In the following minimal example, I am trying to create a few Eigen::Matrix in a for loop parallelized by OMP. Each matrix is contained within the loop, so there is no data sharing or race conditions among the threads. The code works perfectly when number of threads equals one, otherwise I get a segmentation fault. What is mind boggling that I get seg faults for matrix of size 600x600, but not for e.g., 599x599 or 601x601 or 1000x1000. Any help is appreciated. Thanks :)
#include <iostream>
#define EIGEN_DONT_ALIGN_STATICALLY
#define EIGEN_STACK_ALLOCATION_LIMIT 0
#include <Eigen/Core>
#define SIZE 600
#define THREADS 2
int main(int argc, char *argv[]) {
// The following code always works for THREADS=1
// When THREADS!=1, there is a seg fault if SIZE=600.

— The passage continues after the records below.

-- pv_equiv track=rewrite | github.com/Malpertui/100-Days-of-Code | blackjack.py | get_new_cards_list
-- ===== SOURCE A (Python) =====
-- def get_new_cards_list(cards_list):
--     cards_score = 0
--     for i in cards_list:
--         cards_score += i
--     for i in range(len(cards_list)):
--         if cards_score > 21 and cards_list[i] == 11:
--             cards_list[i] = 1
--             cards_score -= 10
--     return cards_list
-- ===== SOURCE B (Python) =====
-- def get_new_cards_list(cards_list):
--     total = sum(cards_list)
--     if total <= 21:
--         return cards_list
--     # closed-form number of aces to demote: enough 10-steps to reach <= 21, capped by ace count
--     k = min(cards_list.count(11), -(-(total - 21) // 10))
--     for idx, v in enumerate(cards_list):
--         if k == 0:
--             break
--         if v == 11:
--             cards_list[idx] = 1
--             k -= 1
--     return cards_list
-- ===== Notes on version B (the rewrite author's own statement) =====
-- stated objective: alternative
-- what changed: Replaces the per-element running-score re-check by a closed-form computation of how many aces to demote (min of ace count and ceil((total-21)/10)) followed by a single targeted pass that rewrites the first k elevens and stops early.
import Mathlib
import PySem

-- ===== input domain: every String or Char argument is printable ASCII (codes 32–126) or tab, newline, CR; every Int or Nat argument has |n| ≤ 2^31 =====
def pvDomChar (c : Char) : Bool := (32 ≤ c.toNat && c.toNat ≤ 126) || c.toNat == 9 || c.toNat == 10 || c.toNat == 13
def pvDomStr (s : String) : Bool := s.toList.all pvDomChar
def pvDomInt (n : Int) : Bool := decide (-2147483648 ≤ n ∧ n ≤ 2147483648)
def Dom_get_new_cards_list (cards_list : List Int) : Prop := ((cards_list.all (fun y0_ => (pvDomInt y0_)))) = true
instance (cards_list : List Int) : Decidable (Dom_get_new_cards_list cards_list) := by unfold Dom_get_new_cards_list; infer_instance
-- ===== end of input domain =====

-- B replaces A's per-element running-score check by a closed-form demotion count plus one
-- targeted pass; equivalence is about the returned value (both Pythons mutate the list in place).

-- ===== PORT A =====
-- A's second loop reads/writes cards_list[i] left to right over range(len(cards_list));
-- since each index is visited once, in order, and always in range, this is exactly the
-- structural left-to-right recursion below carrying the running score (exact hand port).
def pvLoopA (cards_list : List Int) (cards_score : Int) : List Int :=
  match cards_list with
  | [] => []
  | x :: xs =>
    if cards_score > 21 ∧ x = 11 then 1 :: pvLoopA xs (cards_score - 10)
    else x :: pvLoopA xs cards_score

def get_new_cards_list (cards_list : List Int) : List Int :=
  let cards_score := cards_list.foldl (fun s i => s + i) 0
  pvLoopA cards_list cards_score

-- ===== PORT B =====
-- the single pass: rewrite the first k elevens to 1, stop when k hits 0
def pvDemote (cards_list : List Int) (k : Int) : List Int :=
  if k = 0 then cards_list
  else
    match cards_list with
    | [] => []
    | x :: xs => if x = 11 then 1 :: pvDemote xs (k - 1) else x :: pvDemote xs k

def get_new_cards_list_alt (cards_list : List Int) : List Int :=
  let total := cards_list.sum
  if total ≤ 21 then cards_list
  else
    let k := min ((cards_list.count 11 : Int)) (-(PySem.Int.floordiv (-(total - 21)) 10))
    pvDemote cards_list k

-- ===== PRECONDITION & SPEC =====
def Spec_get_new_cards_list (cards_list : List Int) (out : List Int) : Prop := out = get_new_cards_list_alt cards_list
instance (cards_list : List Int) (out : List Int) : Decidable (Spec_get_new_cards_list cards_list out) := by unfold Spec_get_new_cards_list; infer_instance

-- ===== CLAIM (what is proved, stated in full; the proofs are below) =====
def Claim_equal_get_new_cards_list : Prop := ∀ (cards_list : List Int), Dom_get_new_cards_list cards_list → Spec_get_new_cards_list cards_list (get_new_cards_list cards_list)

-- ===== LEMMAS AND PROOFS =====

-- number of demotions A performs starting from score s: max 0 ⌈(s-21)/10⌉, as an Int
def pvNeed (s : Int) : Int := max 0 (-(PySem.Int.floordiv (-(s - 21)) 10))

theorem pvNeed_nonpos (s : Int) (h : s ≤ 21) : pvNeed s = 0 := by
  unfold pvNeed
  have h0 : (0:Int) ≤ PySem.Int.floordiv (-(s - 21)) 10 :=
    (PySem.Int.le_floordiv_iff_mul_le (a := -(s - 21)) (b := 10) (q := 0) (by norm_num)).mpr
      (by nlinarith)
  omega

theorem pvNeed_pos (s : Int) (h : s > 21) : 1 ≤ pvNeed s ∧ pvNeed (s - 10) = pvNeed s - 1 := by
  unfold pvNeed
  have h10 : (0:Int) < 10 := by norm_num
  set q := -(PySem.Int.floordiv (-(s - 21)) 10) with hq
  have hb : (q - 1) * 10 < s - 21 ∧ s - 21 ≤ q * 10 :=
    (PySem.Int.neg_floordiv_neg_eq_iff_of_pos (a := s - 21) (b := 10) (q := q) h10).mp hq.symm
  have hq1 : 1 ≤ q := by nlinarith
  have hb' : ((q - 1) - 1) * 10 < (s - 10) - 21 ∧ (s - 10) - 21 ≤ (q - 1) * 10 := by
    constructor <;> nlinarith
  have : -(PySem.Int.floordiv (-((s - 10) - 21)) 10) = q - 1 :=
    (PySem.Int.neg_floordiv_neg_eq_iff_of_pos (a := (s - 10) - 21) (b := 10) (q := q - 1) h10).mpr hb'
  rw [this]
  omega

theorem pvDemote_zero (xs : List Int) : pvDemote xs 0 = xs := by
  unfold pvDemote; simp

theorem pvDemote_cons (x : Int) (xs : List Int) (k : Int) (hk : k ≠ 0) :
    pvDemote (x :: xs) k = if x = 11 then 1 :: pvDemote xs (k - 1) else x :: pvDemote xs k := by
  conv_lhs => rw [pvDemote]
  rw [if_neg hk]

-- main loop invariant: A's demotion loop equals the targeted pass with the closed-form count
theorem pvLoopA_eq (xs : List Int) (s : Int) :
    pvLoopA xs s = pvDemote xs (min ((xs.count 11 : Int)) (pvNeed s)) := by
  induction xs generalizing s with
  | nil => simp [pvLoopA, pvDemote]
  | cons x xs ih =>
    by_cases hs : s > 21
    · by_cases hx : x = 11
      · obtain ⟨h1, h2⟩ := pvNeed_pos s hs
        have hc : ((x::xs).count 11 : Int) = (xs.count 11 : Int) + 1 := by
          simp [hx]
        have hmin1 : 1 ≤ min (((x::xs).count 11 : Int)) (pvNeed s) := by
          rw [hc]; omega
        rw [pvLoopA, if_pos ⟨hs, hx⟩, ih (s - 10), h2,
          pvDemote_cons x xs _ (by omega), if_pos hx]
        congr 2
        rw [hc]; omega
      · have hc : ((x::xs).count 11 : Int) = (xs.count 11 : Int) := by
          simp [hx]
        rw [pvLoopA, if_neg (by tauto), ih s, hc]
        by_cases hm : min ((xs.count 11 : Int)) (pvNeed s) = 0
        · rw [hm, pvDemote_zero, pvDemote_zero]
        · rw [pvDemote_cons x xs _ hm, if_neg hx]
    · rw [pvNeed_nonpos s (by omega)]
      have : min (((x::xs).count 11 : Int)) 0 = 0 := by
        have : (0:Int) ≤ ((x::xs).count 11 : Int) := by positivity
        omega
      rw [this, pvDemote_zero, pvLoopA, if_neg (by tauto), ih s,
        pvNeed_nonpos s (by omega)]
      have : min ((xs.count 11 : Int)) 0 = 0 := by
        have : (0:Int) ≤ ((xs.count 11 : Int)) := by positivity
        omega
      rw [this, pvDemote_zero]

theorem pvFoldl_sum_aux (xs : List Int) (a : Int) :
    xs.foldl (fun s i => s + i) a = a + xs.sum := by
  induction xs generalizing a with
  | nil => simp
  | cons x xs ih => simp [List.foldl, ih, List.sum_cons]; ring

theorem pvFoldl_sum (xs : List Int) : xs.foldl (fun s i => s + i) 0 = xs.sum := by
  rw [pvFoldl_sum_aux]; ring

-- ===== VERDICT (by name: the statement is the Claim_ definition above) =====
theorem get_new_cards_list_spec : Claim_equal_get_new_cards_list := by
  intro cards_list _
  unfold Spec_get_new_cards_list get_new_cards_list get_new_cards_list_alt
  simp only [pvFoldl_sum]
  by_cases h : cards_list.sum ≤ 21
  · rw [if_pos h, pvLoopA_eq, pvNeed_nonpos _ h]
    have : (0:Int) ≤ ((cards_list.count 11 : Int)) := by positivity
    rw [show min ((cards_list.count 11 : Int)) 0 = 0 by omega, pvDemote_zero]
  · rw [if_neg h, pvLoopA_eq]
    congr 1
    unfold pvNeed
    have hpos := (pvNeed_pos cards_list.sum (by omega)).1
    unfold pvNeed at hpos
    omega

// There is no seg fault when THREADS!=1 and SIZE=599 or SIZE=601
#pragma omp parallel for num_threads(THREADS)
for(int n=0; n<5; ++n){
Eigen::Matrix<double,SIZE,SIZE> mat = Eigen::Matrix<double,SIZE,SIZE>::Zero();
}
return 0;
}
The problem is coming from fixed sizes and the limited stack size. Indeed, Matrix<double,SIZE,SIZE>
is allocated on the stack and since SIZE
is quite big, it should allocate 2.7 MiB on most systems while the stack size is usually set to few MiB (set by default 2 MiB on most Linux platforms). You should use Dynamic
matrix sizes instead.
See the documentation for more information:
The limitation of using fixed sizes, of course, is that this is only possible when you know the sizes at compile time. Also, for large enough sizes, say for sizes greater than (roughly) 32, the performance benefit of using fixed sizes becomes negligible. Worse, trying to create a very large matrix using fixed sizes inside a function could result in a stack overflow, since Eigen will try to allocate the array automatically as a local variable, and this is normally done on the stack.